## What the exercise asks:
Every line of the entries below from the one containing "cons c cs ih =>" to the one containing "def Spec_get_equality_numeric (str1", both ends included, must be written out exactly. No other line belongs in the answer.

Segment Start: Data records

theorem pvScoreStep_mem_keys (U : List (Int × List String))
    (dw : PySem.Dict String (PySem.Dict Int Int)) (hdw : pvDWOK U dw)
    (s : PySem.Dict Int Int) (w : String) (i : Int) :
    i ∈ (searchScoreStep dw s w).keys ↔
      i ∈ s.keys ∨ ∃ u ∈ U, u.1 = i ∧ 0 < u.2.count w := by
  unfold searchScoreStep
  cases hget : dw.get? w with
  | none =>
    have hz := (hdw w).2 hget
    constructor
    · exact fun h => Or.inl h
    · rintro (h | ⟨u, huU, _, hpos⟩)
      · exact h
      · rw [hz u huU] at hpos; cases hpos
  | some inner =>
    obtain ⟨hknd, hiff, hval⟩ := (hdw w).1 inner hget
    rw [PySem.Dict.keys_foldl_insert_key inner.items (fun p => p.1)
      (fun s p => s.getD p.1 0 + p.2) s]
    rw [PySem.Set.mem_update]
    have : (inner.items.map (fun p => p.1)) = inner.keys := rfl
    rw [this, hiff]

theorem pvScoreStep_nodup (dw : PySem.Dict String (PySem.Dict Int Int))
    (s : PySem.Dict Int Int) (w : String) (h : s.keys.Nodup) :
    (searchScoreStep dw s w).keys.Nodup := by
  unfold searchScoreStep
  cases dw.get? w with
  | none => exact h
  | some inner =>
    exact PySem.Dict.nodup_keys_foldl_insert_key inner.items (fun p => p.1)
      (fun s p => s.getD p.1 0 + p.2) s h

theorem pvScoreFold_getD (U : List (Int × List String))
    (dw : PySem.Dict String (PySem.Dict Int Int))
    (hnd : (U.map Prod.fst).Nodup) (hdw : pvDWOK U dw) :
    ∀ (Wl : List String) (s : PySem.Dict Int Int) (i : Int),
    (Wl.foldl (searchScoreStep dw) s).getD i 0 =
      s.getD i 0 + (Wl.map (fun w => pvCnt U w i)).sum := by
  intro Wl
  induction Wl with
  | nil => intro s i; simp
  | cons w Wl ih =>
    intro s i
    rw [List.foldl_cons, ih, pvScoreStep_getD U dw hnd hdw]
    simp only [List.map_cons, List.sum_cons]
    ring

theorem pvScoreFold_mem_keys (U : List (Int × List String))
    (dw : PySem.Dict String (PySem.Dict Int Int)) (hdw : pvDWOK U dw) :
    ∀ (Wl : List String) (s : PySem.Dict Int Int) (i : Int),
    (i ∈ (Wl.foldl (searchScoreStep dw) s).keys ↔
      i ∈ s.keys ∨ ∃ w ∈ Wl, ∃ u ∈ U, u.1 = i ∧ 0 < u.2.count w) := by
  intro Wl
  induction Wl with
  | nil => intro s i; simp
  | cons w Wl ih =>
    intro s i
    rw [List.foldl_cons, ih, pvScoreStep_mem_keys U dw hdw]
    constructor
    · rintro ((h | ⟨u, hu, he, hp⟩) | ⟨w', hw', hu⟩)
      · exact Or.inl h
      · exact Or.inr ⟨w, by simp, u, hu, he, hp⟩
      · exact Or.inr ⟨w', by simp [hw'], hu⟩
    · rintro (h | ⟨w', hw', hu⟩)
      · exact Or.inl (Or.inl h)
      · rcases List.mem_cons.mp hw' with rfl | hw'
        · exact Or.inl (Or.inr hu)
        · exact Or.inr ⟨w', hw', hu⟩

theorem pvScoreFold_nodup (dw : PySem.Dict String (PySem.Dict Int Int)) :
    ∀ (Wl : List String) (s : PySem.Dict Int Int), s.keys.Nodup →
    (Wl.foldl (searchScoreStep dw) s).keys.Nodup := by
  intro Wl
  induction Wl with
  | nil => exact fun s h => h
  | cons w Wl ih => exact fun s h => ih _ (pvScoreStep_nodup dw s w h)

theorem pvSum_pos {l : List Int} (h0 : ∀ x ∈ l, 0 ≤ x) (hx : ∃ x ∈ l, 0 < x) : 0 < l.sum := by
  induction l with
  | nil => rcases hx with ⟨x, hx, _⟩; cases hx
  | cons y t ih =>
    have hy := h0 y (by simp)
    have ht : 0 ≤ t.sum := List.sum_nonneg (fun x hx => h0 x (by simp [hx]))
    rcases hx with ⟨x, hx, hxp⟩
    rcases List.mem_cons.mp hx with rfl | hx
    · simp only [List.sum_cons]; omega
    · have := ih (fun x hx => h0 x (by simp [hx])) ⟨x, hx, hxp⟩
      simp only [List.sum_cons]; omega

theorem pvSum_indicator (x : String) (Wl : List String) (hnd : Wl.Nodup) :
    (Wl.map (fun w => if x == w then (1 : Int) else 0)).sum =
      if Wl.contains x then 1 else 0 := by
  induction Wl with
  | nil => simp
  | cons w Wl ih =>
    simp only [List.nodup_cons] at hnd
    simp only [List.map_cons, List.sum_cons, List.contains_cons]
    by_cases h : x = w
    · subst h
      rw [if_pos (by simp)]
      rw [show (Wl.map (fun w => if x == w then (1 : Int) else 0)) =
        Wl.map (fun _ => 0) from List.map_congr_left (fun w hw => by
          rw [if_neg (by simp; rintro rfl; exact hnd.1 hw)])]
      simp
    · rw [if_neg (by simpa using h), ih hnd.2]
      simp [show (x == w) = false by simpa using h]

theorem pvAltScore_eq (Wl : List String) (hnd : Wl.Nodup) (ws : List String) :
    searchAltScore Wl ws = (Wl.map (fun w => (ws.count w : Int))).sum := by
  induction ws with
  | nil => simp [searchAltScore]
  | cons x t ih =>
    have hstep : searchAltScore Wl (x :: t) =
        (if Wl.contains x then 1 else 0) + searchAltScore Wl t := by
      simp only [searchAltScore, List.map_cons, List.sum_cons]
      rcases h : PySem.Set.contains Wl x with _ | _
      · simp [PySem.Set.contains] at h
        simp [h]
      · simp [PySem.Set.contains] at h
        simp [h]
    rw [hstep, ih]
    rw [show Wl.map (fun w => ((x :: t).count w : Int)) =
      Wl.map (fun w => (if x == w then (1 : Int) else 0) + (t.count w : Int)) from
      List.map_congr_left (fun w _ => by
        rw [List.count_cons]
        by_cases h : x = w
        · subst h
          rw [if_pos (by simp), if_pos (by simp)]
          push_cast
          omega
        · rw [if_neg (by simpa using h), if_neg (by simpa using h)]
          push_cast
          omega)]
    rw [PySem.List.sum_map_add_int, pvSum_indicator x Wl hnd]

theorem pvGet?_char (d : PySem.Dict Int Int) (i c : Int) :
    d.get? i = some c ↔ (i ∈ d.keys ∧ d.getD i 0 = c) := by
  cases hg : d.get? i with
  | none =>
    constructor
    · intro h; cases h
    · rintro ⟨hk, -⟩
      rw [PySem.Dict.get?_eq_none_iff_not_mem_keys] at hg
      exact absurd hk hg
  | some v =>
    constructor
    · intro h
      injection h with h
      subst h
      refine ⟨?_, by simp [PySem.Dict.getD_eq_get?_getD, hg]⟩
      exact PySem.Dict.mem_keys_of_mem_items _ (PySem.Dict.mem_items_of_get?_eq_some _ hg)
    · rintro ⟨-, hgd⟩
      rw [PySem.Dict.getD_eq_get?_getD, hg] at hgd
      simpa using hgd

Segment End: Data records
Segment Start: Data records

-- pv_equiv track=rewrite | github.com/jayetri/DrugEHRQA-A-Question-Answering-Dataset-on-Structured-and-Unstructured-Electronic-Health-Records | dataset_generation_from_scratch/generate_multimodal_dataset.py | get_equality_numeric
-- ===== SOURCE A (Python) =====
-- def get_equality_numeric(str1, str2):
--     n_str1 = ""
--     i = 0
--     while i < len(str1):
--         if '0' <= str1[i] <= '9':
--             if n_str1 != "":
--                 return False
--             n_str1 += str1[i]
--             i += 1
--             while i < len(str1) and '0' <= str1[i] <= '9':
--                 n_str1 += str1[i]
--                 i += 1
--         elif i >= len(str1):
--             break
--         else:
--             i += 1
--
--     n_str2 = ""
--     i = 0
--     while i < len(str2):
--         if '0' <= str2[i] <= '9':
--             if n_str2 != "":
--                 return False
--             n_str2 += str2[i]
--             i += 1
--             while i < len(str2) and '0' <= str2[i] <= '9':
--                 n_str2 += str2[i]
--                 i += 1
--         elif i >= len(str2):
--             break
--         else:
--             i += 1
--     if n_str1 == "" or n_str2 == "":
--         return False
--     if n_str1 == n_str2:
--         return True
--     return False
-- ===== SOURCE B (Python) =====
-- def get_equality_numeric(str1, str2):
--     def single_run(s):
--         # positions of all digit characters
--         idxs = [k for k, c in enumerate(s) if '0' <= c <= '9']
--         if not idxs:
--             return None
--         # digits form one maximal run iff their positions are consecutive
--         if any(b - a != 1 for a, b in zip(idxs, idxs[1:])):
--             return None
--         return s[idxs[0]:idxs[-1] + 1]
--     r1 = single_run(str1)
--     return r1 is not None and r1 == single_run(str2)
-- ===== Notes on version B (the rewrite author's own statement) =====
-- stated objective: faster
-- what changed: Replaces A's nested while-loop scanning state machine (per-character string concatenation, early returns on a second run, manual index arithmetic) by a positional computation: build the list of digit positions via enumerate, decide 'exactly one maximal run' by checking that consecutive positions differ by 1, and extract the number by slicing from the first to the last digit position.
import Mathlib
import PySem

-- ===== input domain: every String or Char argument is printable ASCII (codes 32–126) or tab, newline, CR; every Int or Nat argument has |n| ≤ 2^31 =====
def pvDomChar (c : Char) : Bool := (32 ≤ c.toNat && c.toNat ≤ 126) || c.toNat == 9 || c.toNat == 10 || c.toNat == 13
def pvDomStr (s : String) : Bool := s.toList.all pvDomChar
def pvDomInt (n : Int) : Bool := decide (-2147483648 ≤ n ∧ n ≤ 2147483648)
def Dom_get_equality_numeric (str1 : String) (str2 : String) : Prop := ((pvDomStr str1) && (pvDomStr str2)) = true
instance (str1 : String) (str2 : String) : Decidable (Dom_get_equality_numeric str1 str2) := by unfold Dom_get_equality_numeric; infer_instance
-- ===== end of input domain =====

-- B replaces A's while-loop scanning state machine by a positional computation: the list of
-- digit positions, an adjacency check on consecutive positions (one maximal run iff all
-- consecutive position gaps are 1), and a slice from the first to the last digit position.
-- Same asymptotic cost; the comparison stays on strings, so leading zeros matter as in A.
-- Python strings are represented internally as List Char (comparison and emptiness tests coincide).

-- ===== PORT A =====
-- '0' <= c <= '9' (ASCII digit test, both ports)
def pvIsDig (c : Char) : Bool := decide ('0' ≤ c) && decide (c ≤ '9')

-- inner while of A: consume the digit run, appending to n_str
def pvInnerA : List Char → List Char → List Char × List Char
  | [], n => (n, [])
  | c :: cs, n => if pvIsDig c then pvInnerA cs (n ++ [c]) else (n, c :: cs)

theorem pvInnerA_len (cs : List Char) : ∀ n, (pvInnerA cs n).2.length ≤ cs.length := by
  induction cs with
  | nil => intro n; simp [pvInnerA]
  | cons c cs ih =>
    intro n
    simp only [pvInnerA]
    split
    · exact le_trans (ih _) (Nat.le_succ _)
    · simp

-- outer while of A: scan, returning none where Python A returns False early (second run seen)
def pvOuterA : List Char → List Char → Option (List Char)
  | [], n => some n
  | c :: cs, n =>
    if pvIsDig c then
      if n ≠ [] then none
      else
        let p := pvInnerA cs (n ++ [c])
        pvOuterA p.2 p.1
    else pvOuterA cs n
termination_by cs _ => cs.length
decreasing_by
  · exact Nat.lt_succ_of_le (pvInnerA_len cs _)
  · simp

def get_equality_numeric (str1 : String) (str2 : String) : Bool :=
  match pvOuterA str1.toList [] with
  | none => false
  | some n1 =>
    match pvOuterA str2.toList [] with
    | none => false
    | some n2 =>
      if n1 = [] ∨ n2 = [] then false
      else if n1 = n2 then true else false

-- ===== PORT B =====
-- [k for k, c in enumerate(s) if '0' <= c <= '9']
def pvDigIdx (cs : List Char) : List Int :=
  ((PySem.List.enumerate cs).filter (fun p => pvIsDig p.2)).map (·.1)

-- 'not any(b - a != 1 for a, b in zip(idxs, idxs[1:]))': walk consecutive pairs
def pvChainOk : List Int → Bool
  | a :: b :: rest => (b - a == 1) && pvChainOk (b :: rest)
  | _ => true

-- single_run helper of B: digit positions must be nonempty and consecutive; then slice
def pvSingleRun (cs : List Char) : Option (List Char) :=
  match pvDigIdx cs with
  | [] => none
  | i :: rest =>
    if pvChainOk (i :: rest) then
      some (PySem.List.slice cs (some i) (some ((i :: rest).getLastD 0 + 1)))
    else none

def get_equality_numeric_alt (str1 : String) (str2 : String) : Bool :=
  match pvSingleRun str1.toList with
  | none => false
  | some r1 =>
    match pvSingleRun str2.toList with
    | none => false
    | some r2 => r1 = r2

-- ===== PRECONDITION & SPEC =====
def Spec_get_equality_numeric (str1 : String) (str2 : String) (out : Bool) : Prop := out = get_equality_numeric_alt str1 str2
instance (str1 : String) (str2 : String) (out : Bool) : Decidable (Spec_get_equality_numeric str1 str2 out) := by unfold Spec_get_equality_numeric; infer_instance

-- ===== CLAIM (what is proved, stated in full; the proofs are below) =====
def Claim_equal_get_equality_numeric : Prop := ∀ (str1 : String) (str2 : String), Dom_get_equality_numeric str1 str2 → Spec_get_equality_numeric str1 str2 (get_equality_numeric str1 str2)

Segment End: Data records
Segment Start: Data records

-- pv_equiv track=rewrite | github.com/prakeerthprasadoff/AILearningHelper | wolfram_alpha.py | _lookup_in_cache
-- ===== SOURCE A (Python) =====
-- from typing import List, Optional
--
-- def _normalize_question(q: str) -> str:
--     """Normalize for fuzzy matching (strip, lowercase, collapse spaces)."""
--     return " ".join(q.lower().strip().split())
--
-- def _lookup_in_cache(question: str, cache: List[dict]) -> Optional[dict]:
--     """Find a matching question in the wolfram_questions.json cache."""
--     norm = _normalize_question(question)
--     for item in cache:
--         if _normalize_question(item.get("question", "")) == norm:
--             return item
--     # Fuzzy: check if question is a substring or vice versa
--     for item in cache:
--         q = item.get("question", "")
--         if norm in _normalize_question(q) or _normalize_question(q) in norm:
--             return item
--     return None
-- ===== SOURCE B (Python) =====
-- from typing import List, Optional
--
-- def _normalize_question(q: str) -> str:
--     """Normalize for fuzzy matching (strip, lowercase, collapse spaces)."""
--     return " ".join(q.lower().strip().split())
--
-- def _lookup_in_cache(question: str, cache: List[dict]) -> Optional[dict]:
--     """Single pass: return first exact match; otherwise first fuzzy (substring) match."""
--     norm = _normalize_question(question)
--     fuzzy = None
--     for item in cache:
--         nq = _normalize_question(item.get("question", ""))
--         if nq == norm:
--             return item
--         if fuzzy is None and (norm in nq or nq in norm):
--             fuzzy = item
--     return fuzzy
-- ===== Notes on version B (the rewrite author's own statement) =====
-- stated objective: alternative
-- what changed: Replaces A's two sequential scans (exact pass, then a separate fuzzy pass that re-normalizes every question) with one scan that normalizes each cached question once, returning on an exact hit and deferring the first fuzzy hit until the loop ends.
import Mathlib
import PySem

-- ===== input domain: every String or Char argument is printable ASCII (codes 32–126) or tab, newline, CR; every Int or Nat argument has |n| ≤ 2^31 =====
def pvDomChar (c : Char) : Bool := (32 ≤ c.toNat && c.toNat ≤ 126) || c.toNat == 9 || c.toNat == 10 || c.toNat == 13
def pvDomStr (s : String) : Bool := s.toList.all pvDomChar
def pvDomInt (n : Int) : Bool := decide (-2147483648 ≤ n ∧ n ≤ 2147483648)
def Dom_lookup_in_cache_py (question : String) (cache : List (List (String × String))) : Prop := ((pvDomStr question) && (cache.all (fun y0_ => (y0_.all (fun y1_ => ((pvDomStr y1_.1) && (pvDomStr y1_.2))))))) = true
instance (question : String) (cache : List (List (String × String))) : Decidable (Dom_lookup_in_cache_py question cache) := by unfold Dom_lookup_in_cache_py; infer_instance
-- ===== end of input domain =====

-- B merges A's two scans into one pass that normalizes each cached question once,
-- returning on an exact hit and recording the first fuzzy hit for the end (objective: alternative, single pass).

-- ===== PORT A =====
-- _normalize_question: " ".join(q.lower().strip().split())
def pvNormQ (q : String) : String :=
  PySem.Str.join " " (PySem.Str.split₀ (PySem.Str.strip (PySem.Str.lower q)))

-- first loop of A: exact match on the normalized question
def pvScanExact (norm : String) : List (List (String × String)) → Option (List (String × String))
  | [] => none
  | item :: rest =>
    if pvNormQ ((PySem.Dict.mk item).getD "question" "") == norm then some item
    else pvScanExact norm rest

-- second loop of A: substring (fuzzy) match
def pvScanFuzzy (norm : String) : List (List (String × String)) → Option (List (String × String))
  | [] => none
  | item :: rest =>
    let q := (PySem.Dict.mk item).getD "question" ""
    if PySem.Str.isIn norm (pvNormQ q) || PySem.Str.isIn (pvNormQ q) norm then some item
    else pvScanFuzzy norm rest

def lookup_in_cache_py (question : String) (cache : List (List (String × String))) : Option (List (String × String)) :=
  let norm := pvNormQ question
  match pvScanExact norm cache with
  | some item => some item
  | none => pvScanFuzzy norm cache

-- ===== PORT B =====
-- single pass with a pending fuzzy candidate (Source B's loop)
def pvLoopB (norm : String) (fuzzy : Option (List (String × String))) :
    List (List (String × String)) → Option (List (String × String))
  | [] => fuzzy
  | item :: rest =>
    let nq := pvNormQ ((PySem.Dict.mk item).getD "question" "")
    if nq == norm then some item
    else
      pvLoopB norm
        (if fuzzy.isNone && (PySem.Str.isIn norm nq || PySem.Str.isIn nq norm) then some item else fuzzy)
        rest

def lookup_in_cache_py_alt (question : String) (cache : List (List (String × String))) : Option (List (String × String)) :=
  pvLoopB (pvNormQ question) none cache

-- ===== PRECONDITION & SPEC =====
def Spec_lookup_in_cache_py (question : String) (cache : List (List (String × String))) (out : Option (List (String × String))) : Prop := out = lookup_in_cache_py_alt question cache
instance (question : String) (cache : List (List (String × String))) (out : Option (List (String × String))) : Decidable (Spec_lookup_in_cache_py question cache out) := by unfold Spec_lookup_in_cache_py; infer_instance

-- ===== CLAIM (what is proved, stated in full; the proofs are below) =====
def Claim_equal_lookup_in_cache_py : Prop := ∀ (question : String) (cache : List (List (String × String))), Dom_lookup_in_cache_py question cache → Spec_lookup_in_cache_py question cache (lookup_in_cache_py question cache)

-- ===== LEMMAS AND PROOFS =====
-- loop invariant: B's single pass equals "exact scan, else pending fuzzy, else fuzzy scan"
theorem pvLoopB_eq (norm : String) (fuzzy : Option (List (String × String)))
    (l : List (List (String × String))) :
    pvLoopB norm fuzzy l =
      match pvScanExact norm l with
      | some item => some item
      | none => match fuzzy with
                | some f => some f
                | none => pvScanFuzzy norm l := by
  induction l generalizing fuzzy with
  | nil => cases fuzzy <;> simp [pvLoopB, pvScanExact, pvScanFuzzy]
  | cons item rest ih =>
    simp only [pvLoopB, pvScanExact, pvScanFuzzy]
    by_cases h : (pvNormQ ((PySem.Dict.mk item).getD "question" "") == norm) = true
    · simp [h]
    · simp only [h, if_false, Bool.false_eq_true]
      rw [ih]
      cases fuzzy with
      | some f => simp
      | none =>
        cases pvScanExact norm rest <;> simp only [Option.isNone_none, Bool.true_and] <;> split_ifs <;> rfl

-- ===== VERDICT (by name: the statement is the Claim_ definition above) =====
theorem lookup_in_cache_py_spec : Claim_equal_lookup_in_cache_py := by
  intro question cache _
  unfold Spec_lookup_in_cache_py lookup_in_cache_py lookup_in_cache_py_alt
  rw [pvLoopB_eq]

Segment End: Data records

## Solved exercise:
  | cons c cs ih =>
    intro n
    simp only [pvInnerA]
    split
    · exact le_trans (ih _) (Nat.le_succ _)
    · simp

-- outer while of A: scan, returning none where Python A returns False early (second run seen)
def pvOuterA : List Char → List Char → Option (List Char)
  | [], n => some n
  | c :: cs, n =>
    if pvIsDig c then
      if n ≠ [] then none
      else
        let p := pvInnerA cs (n ++ [c])
        pvOuterA p.2 p.1
    else pvOuterA cs n
termination_by cs _ => cs.length
decreasing_by
  · exact Nat.lt_succ_of_le (pvInnerA_len cs _)
  · simp

def get_equality_numeric (str1 : String) (str2 : String) : Bool :=
  match pvOuterA str1.toList [] with
  | none => false
  | some n1 =>
    match pvOuterA str2.toList [] with
    | none => false
    | some n2 =>
      if n1 = [] ∨ n2 = [] then false
      else if n1 = n2 then true else false

-- ===== PORT B =====
-- [k for k, c in enumerate(s) if '0' <= c <= '9']
def pvDigIdx (cs : List Char) : List Int :=
  ((PySem.List.enumerate cs).filter (fun p => pvIsDig p.2)).map (·.1)

-- 'not any(b - a != 1 for a, b in zip(idxs, idxs[1:]))': walk consecutive pairs
def pvChainOk : List Int → Bool
  | a :: b :: rest => (b - a == 1) && pvChainOk (b :: rest)
  | _ => true

-- single_run helper of B: digit positions must be nonempty and consecutive; then slice
def pvSingleRun (cs : List Char) : Option (List Char) :=
  match pvDigIdx cs with
  | [] => none
  | i :: rest =>
    if pvChainOk (i :: rest) then
      some (PySem.List.slice cs (some i) (some ((i :: rest).getLastD 0 + 1)))
    else none

def get_equality_numeric_alt (str1 : String) (str2 : String) : Bool :=
  match pvSingleRun str1.toList with
  | none => false
  | some r1 =>
    match pvSingleRun str2.toList with
    | none => false
    | some r2 => r1 = r2

-- ===== PRECONDITION & SPEC =====
def Spec_get_equality_numeric (str1 : String) (str2 : String) (out : Bool) : Prop := out = get_equality_numeric_alt str1 str2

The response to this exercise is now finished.